● WHAT IS EXPECTED:
From the records below, copy out exactly the lines from the one containing "g.2.1 + (l.map" to the one containing "exact congrArg List.sum", both included. Add nothing else.

*** INPUT DATA ***

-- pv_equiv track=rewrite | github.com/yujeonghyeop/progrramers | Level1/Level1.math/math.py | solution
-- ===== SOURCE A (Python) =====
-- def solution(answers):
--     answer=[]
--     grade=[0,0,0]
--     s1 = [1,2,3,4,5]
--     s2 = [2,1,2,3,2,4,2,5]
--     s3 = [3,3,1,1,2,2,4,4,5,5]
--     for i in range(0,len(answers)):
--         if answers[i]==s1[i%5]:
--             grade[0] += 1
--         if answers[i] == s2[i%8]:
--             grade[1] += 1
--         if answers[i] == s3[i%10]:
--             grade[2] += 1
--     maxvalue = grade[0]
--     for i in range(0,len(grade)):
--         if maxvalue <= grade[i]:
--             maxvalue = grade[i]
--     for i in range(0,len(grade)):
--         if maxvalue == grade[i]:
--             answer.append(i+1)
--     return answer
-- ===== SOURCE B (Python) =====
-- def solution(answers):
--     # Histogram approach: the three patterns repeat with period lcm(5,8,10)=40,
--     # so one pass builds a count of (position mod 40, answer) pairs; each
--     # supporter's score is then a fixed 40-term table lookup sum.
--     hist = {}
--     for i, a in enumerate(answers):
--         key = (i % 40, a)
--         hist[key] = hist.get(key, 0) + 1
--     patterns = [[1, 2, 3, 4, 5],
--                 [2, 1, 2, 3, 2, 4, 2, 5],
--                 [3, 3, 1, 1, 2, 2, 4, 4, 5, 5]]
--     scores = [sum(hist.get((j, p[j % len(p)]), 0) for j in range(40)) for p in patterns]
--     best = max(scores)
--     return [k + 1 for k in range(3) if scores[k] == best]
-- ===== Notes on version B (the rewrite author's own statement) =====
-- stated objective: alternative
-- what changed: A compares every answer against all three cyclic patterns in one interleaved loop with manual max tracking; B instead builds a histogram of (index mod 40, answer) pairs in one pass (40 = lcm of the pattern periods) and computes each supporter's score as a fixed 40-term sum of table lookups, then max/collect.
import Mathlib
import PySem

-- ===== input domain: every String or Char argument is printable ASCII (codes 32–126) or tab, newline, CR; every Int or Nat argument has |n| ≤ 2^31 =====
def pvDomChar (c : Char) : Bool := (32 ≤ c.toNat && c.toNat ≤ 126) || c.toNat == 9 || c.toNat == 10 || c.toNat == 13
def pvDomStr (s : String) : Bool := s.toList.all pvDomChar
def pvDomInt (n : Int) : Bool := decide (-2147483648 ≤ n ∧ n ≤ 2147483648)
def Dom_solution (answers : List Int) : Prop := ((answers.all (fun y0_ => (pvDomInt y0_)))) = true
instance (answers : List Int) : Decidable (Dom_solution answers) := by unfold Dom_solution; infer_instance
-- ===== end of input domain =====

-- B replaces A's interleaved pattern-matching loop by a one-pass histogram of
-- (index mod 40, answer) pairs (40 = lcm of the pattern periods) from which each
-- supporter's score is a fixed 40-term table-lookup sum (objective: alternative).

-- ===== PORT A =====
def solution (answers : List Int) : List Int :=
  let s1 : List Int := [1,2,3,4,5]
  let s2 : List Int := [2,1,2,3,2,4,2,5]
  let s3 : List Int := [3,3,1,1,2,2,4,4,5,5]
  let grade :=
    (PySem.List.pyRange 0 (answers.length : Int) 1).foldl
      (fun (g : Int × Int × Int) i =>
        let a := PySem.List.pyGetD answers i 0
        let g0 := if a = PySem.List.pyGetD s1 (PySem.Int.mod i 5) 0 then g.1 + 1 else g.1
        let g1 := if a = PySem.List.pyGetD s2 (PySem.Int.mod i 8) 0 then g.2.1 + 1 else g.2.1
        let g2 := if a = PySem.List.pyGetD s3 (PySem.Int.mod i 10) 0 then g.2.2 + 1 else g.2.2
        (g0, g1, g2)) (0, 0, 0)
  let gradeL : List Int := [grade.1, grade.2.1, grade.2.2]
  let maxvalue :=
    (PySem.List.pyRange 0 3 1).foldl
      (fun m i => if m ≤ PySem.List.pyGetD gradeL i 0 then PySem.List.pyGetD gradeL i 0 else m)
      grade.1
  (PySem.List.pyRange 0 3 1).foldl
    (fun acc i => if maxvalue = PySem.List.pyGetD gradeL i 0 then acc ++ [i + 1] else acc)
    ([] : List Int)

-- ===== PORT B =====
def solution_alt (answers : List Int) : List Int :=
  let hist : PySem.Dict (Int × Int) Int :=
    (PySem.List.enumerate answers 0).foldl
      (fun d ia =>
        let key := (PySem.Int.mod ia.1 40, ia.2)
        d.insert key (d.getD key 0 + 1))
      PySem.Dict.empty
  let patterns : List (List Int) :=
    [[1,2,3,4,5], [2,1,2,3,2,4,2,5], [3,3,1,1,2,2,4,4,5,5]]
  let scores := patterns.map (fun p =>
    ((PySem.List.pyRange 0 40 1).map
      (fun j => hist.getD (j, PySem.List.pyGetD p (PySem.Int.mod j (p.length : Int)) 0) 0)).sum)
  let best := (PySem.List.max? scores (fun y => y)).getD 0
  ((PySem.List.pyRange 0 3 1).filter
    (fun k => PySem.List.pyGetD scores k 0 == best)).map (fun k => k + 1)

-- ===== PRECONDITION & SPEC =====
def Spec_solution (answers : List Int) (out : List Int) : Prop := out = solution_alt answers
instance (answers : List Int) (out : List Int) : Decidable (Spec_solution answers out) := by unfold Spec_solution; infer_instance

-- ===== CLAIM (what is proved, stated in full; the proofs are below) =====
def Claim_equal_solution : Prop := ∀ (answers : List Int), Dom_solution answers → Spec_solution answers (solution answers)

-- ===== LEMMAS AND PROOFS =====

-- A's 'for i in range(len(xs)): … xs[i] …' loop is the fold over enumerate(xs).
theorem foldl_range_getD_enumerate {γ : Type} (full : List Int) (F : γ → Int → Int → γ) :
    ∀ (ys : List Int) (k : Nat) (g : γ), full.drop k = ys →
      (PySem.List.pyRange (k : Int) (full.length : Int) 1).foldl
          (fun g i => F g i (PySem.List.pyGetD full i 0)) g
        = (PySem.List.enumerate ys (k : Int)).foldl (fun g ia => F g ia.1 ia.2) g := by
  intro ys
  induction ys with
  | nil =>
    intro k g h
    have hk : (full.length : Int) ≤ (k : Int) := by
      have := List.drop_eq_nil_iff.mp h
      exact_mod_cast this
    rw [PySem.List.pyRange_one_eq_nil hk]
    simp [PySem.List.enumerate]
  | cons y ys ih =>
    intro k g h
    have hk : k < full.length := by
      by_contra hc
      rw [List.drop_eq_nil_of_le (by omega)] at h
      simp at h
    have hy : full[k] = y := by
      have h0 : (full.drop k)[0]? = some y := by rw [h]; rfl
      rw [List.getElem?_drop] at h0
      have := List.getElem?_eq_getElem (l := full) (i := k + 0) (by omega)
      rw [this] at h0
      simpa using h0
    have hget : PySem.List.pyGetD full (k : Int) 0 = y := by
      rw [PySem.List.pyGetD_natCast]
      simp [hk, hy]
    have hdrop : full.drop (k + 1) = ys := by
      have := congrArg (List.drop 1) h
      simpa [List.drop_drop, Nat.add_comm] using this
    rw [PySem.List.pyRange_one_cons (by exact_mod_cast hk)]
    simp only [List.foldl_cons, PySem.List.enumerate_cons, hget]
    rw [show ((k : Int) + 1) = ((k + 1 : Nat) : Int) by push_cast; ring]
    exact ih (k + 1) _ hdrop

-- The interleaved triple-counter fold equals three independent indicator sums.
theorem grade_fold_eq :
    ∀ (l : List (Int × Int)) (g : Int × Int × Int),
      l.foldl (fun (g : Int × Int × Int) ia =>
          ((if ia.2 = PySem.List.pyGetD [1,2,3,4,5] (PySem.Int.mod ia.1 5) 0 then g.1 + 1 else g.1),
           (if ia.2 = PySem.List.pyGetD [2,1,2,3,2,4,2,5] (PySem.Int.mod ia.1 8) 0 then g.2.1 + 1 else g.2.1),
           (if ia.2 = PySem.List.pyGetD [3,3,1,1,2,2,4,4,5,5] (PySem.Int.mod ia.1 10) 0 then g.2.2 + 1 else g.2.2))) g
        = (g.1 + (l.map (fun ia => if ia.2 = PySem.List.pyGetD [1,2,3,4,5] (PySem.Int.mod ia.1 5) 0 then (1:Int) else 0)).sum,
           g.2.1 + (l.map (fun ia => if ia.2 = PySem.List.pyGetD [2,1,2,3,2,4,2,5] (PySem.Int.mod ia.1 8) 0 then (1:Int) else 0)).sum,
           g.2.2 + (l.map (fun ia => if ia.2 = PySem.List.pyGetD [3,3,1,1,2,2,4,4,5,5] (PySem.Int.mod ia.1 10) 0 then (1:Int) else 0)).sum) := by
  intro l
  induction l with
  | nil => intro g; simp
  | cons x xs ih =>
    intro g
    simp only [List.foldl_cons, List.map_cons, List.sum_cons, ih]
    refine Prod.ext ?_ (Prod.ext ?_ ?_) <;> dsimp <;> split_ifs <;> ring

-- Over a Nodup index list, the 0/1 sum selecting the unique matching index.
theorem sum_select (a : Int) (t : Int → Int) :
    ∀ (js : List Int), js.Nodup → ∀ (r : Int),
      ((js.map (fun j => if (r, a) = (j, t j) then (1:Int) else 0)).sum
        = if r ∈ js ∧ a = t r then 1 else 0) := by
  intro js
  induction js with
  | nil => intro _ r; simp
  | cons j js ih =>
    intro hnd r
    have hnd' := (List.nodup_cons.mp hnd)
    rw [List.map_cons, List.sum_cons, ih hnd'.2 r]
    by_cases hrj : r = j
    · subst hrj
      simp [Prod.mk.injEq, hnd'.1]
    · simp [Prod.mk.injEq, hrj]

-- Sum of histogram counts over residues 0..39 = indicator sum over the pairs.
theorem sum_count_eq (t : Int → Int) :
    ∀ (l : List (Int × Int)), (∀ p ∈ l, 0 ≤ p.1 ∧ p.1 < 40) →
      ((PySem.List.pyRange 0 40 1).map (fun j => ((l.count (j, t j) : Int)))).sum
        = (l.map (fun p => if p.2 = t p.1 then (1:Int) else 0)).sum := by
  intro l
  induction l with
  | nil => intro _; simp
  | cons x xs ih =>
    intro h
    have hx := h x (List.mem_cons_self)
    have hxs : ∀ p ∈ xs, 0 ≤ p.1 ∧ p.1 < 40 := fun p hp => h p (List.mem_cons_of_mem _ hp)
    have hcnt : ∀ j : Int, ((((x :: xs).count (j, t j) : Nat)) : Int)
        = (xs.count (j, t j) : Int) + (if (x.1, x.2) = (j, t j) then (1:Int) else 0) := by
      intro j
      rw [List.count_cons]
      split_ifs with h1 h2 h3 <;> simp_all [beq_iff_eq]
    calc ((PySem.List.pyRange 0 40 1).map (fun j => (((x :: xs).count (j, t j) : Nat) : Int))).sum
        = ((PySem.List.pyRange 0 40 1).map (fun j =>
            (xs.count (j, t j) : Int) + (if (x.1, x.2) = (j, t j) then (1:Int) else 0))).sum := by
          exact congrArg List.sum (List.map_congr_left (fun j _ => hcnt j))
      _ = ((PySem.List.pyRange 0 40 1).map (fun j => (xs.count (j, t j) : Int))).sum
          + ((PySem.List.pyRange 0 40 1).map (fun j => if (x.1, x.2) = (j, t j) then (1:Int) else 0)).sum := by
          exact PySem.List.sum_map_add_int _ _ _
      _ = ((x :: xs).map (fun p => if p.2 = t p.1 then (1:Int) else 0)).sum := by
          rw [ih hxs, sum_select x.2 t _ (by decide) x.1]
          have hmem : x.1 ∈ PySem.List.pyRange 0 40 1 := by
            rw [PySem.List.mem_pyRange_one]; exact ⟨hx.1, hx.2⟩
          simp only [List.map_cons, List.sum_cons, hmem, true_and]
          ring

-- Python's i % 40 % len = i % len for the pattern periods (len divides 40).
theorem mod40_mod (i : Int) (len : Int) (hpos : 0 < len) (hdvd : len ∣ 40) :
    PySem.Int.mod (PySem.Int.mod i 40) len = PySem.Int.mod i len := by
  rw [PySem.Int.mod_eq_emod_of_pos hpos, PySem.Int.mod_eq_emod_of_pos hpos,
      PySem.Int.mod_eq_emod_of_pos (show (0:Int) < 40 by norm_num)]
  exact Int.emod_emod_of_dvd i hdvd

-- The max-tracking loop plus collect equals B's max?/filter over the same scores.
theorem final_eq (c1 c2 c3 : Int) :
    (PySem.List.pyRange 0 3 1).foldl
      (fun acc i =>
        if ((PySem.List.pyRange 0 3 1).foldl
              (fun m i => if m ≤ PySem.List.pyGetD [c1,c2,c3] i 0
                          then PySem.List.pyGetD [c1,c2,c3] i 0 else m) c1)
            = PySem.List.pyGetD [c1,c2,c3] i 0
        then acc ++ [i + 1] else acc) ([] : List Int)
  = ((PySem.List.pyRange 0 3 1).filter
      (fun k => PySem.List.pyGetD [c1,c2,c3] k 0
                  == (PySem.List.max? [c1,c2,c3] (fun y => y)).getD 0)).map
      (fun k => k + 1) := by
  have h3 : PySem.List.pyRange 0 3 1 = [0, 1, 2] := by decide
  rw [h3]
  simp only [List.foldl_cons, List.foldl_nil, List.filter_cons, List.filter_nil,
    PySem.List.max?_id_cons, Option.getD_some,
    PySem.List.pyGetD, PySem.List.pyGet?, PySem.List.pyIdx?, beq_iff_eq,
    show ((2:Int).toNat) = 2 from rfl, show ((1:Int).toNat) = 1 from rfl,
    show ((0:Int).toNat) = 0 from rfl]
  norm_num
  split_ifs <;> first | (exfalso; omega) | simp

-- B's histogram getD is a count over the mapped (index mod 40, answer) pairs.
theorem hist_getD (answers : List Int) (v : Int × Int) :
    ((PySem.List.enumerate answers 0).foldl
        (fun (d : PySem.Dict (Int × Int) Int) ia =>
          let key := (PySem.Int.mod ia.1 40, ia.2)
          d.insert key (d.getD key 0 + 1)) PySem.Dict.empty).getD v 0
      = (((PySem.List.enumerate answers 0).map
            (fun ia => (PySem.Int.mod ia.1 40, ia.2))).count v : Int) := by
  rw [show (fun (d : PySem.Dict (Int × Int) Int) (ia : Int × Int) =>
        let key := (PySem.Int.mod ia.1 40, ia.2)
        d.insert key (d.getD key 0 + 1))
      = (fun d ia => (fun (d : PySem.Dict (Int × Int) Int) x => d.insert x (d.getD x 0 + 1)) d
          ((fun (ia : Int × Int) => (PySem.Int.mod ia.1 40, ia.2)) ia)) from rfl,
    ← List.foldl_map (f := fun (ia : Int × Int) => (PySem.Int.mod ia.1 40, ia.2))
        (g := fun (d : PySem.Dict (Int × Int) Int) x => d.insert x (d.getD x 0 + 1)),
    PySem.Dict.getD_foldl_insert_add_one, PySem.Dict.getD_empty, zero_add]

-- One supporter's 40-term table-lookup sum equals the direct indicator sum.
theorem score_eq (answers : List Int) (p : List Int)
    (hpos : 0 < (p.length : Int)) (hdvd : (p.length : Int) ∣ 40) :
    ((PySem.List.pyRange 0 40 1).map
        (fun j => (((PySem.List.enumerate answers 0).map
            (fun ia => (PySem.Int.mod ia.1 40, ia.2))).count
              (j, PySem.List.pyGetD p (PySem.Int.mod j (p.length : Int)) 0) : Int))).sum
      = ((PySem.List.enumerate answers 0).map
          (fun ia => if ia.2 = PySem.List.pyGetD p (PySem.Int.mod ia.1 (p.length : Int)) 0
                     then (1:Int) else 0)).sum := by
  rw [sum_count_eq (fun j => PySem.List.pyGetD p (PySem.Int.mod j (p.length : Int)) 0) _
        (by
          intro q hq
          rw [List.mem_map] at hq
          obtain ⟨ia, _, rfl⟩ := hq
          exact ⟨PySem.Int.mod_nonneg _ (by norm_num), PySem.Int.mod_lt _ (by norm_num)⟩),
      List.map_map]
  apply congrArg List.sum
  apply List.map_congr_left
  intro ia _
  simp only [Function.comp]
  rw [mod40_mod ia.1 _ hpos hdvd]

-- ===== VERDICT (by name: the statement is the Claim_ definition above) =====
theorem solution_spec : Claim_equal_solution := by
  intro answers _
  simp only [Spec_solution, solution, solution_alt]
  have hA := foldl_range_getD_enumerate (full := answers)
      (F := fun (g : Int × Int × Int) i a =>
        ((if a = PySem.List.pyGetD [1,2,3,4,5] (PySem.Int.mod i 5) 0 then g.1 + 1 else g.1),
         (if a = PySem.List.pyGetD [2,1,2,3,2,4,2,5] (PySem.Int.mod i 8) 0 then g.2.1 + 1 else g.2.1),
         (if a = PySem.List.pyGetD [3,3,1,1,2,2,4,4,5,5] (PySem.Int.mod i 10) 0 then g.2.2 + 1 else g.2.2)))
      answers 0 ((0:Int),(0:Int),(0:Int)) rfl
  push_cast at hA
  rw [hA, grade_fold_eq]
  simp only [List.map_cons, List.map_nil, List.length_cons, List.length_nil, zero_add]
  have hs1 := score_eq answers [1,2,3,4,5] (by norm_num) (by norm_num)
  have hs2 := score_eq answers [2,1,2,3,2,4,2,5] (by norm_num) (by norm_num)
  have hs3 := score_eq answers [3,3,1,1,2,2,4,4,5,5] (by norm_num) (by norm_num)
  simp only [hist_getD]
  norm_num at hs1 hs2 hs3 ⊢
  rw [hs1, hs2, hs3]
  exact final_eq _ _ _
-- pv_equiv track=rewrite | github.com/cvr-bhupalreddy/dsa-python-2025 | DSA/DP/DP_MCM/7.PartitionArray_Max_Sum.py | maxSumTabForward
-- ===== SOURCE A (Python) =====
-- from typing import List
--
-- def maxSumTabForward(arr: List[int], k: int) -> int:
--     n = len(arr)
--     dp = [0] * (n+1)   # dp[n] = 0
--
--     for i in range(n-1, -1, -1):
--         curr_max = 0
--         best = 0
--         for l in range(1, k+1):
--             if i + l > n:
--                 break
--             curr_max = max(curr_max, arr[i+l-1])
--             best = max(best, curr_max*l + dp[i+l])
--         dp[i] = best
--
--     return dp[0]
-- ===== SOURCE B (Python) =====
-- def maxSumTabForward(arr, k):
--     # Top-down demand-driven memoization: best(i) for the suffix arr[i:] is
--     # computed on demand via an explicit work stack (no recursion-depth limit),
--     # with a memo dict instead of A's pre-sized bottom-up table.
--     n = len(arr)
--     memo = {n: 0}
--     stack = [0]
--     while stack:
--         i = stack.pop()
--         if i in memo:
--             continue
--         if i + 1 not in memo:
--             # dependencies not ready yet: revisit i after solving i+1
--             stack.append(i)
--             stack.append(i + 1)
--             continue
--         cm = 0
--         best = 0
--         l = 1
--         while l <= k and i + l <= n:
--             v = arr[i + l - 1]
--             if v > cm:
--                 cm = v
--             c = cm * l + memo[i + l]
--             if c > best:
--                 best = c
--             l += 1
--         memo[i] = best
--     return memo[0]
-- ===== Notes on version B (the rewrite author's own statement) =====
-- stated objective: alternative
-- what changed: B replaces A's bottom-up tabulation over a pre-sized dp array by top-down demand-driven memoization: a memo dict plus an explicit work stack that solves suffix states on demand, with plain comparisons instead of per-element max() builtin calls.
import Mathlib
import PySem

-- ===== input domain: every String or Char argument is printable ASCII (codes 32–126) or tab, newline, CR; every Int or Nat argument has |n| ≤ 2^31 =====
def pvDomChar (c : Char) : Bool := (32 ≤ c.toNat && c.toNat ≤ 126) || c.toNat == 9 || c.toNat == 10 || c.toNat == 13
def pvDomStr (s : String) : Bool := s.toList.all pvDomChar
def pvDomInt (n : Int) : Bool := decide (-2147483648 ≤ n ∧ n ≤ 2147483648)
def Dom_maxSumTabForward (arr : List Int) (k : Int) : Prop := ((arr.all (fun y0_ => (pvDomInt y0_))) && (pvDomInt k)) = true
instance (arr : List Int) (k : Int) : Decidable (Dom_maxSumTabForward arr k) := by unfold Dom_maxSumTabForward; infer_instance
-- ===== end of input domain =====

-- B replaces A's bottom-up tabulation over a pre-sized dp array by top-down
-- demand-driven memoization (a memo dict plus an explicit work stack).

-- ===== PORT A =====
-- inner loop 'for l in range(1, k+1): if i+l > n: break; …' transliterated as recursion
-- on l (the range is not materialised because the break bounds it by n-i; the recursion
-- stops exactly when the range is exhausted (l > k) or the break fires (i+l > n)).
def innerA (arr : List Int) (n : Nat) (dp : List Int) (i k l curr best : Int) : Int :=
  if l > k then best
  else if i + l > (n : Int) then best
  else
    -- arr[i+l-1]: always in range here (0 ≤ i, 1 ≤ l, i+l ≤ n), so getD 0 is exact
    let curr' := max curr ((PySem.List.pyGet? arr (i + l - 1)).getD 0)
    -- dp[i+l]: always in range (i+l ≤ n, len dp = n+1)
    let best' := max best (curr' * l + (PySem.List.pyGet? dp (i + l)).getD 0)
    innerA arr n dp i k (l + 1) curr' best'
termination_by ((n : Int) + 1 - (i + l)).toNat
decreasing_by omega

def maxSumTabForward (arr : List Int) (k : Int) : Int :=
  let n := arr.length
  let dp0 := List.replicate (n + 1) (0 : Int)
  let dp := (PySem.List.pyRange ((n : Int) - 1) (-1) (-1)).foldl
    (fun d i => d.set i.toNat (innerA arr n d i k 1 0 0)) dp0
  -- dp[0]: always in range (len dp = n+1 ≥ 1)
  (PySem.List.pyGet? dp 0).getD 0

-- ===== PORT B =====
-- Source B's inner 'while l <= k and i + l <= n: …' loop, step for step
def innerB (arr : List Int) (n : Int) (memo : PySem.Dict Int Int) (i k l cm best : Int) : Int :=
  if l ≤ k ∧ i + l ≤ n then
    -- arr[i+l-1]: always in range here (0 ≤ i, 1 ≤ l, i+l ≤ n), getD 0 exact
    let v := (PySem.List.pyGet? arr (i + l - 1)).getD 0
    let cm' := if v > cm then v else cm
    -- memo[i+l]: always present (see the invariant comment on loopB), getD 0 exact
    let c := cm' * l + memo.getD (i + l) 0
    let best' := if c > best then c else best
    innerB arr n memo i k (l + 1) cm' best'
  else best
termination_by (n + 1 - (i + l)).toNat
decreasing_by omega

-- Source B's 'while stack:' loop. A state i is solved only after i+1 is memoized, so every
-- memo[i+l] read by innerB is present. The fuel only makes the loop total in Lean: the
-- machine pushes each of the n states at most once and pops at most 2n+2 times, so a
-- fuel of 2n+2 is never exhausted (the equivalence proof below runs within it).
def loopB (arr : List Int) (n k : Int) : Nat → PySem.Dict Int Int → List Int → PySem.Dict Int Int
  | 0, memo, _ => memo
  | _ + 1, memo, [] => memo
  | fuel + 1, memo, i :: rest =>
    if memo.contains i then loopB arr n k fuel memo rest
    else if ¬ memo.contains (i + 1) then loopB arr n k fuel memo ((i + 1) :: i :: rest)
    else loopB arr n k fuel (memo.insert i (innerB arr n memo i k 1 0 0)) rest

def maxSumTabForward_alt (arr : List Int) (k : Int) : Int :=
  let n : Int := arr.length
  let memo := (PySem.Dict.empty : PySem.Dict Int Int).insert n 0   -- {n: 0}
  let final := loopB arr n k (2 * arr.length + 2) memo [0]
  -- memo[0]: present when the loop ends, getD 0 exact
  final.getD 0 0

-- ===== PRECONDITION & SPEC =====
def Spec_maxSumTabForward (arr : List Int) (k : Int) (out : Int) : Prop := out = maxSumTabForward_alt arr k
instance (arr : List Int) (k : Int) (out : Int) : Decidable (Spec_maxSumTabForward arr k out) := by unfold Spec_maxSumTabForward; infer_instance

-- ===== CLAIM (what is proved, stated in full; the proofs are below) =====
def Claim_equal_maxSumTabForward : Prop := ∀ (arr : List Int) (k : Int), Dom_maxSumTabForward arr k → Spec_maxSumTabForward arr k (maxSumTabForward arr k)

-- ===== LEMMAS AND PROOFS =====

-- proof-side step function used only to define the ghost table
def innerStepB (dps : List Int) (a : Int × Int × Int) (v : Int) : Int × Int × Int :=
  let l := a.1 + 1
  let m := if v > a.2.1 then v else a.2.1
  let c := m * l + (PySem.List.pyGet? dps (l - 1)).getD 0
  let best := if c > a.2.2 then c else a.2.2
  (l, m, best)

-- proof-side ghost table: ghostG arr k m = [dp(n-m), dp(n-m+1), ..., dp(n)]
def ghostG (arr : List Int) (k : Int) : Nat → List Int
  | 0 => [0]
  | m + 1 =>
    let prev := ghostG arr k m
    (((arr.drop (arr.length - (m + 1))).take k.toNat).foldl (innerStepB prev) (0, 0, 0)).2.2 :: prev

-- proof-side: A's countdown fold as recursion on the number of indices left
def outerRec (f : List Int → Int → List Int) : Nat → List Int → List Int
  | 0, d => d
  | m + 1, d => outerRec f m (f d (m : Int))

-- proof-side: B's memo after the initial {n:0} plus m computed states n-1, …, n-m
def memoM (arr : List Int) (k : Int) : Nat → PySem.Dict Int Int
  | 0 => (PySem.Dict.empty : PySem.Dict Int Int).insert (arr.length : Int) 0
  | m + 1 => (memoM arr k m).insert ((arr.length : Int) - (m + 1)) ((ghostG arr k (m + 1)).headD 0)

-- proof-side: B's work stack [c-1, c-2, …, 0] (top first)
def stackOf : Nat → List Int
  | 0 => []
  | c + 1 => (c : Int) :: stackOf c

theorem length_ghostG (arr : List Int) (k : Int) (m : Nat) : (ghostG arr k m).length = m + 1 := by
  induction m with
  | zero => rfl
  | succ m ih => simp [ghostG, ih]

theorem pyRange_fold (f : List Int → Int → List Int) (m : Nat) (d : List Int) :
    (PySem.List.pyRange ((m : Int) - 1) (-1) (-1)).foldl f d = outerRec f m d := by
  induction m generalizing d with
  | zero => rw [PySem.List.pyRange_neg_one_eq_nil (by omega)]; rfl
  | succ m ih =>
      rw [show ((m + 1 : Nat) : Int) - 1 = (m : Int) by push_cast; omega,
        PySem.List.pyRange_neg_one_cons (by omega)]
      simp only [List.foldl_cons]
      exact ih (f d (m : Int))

*** End of INPUT DATA ***

● ANSWER SPACE:
           g.2.1 + (l.map (fun ia => if ia.2 = PySem.List.pyGetD [2,1,2,3,2,4,2,5] (PySem.Int.mod ia.1 8) 0 then (1:Int) else 0)).sum,
           g.2.2 + (l.map (fun ia => if ia.2 = PySem.List.pyGetD [3,3,1,1,2,2,4,4,5,5] (PySem.Int.mod ia.1 10) 0 then (1:Int) else 0)).sum) := by
  intro l
  induction l with
  | nil => intro g; simp
  | cons x xs ih =>
    intro g
    simp only [List.foldl_cons, List.map_cons, List.sum_cons, ih]
    refine Prod.ext ?_ (Prod.ext ?_ ?_) <;> dsimp <;> split_ifs <;> ring

-- Over a Nodup index list, the 0/1 sum selecting the unique matching index.
theorem sum_select (a : Int) (t : Int → Int) :
    ∀ (js : List Int), js.Nodup → ∀ (r : Int),
      ((js.map (fun j => if (r, a) = (j, t j) then (1:Int) else 0)).sum
        = if r ∈ js ∧ a = t r then 1 else 0) := by
  intro js
  induction js with
  | nil => intro _ r; simp
  | cons j js ih =>
    intro hnd r
    have hnd' := (List.nodup_cons.mp hnd)
    rw [List.map_cons, List.sum_cons, ih hnd'.2 r]
    by_cases hrj : r = j
    · subst hrj
      simp [Prod.mk.injEq, hnd'.1]
    · simp [Prod.mk.injEq, hrj]

-- Sum of histogram counts over residues 0..39 = indicator sum over the pairs.
theorem sum_count_eq (t : Int → Int) :
    ∀ (l : List (Int × Int)), (∀ p ∈ l, 0 ≤ p.1 ∧ p.1 < 40) →
      ((PySem.List.pyRange 0 40 1).map (fun j => ((l.count (j, t j) : Int)))).sum
        = (l.map (fun p => if p.2 = t p.1 then (1:Int) else 0)).sum := by
  intro l
  induction l with
  | nil => intro _; simp
  | cons x xs ih =>
    intro h
    have hx := h x (List.mem_cons_self)
    have hxs : ∀ p ∈ xs, 0 ≤ p.1 ∧ p.1 < 40 := fun p hp => h p (List.mem_cons_of_mem _ hp)
    have hcnt : ∀ j : Int, ((((x :: xs).count (j, t j) : Nat)) : Int)
        = (xs.count (j, t j) : Int) + (if (x.1, x.2) = (j, t j) then (1:Int) else 0) := by
      intro j
      rw [List.count_cons]
      split_ifs with h1 h2 h3 <;> simp_all [beq_iff_eq]
    calc ((PySem.List.pyRange 0 40 1).map (fun j => (((x :: xs).count (j, t j) : Nat) : Int))).sum
        = ((PySem.List.pyRange 0 40 1).map (fun j =>
            (xs.count (j, t j) : Int) + (if (x.1, x.2) = (j, t j) then (1:Int) else 0))).sum := by
          exact congrArg List.sum (List.map_congr_left (fun j _ => hcnt j))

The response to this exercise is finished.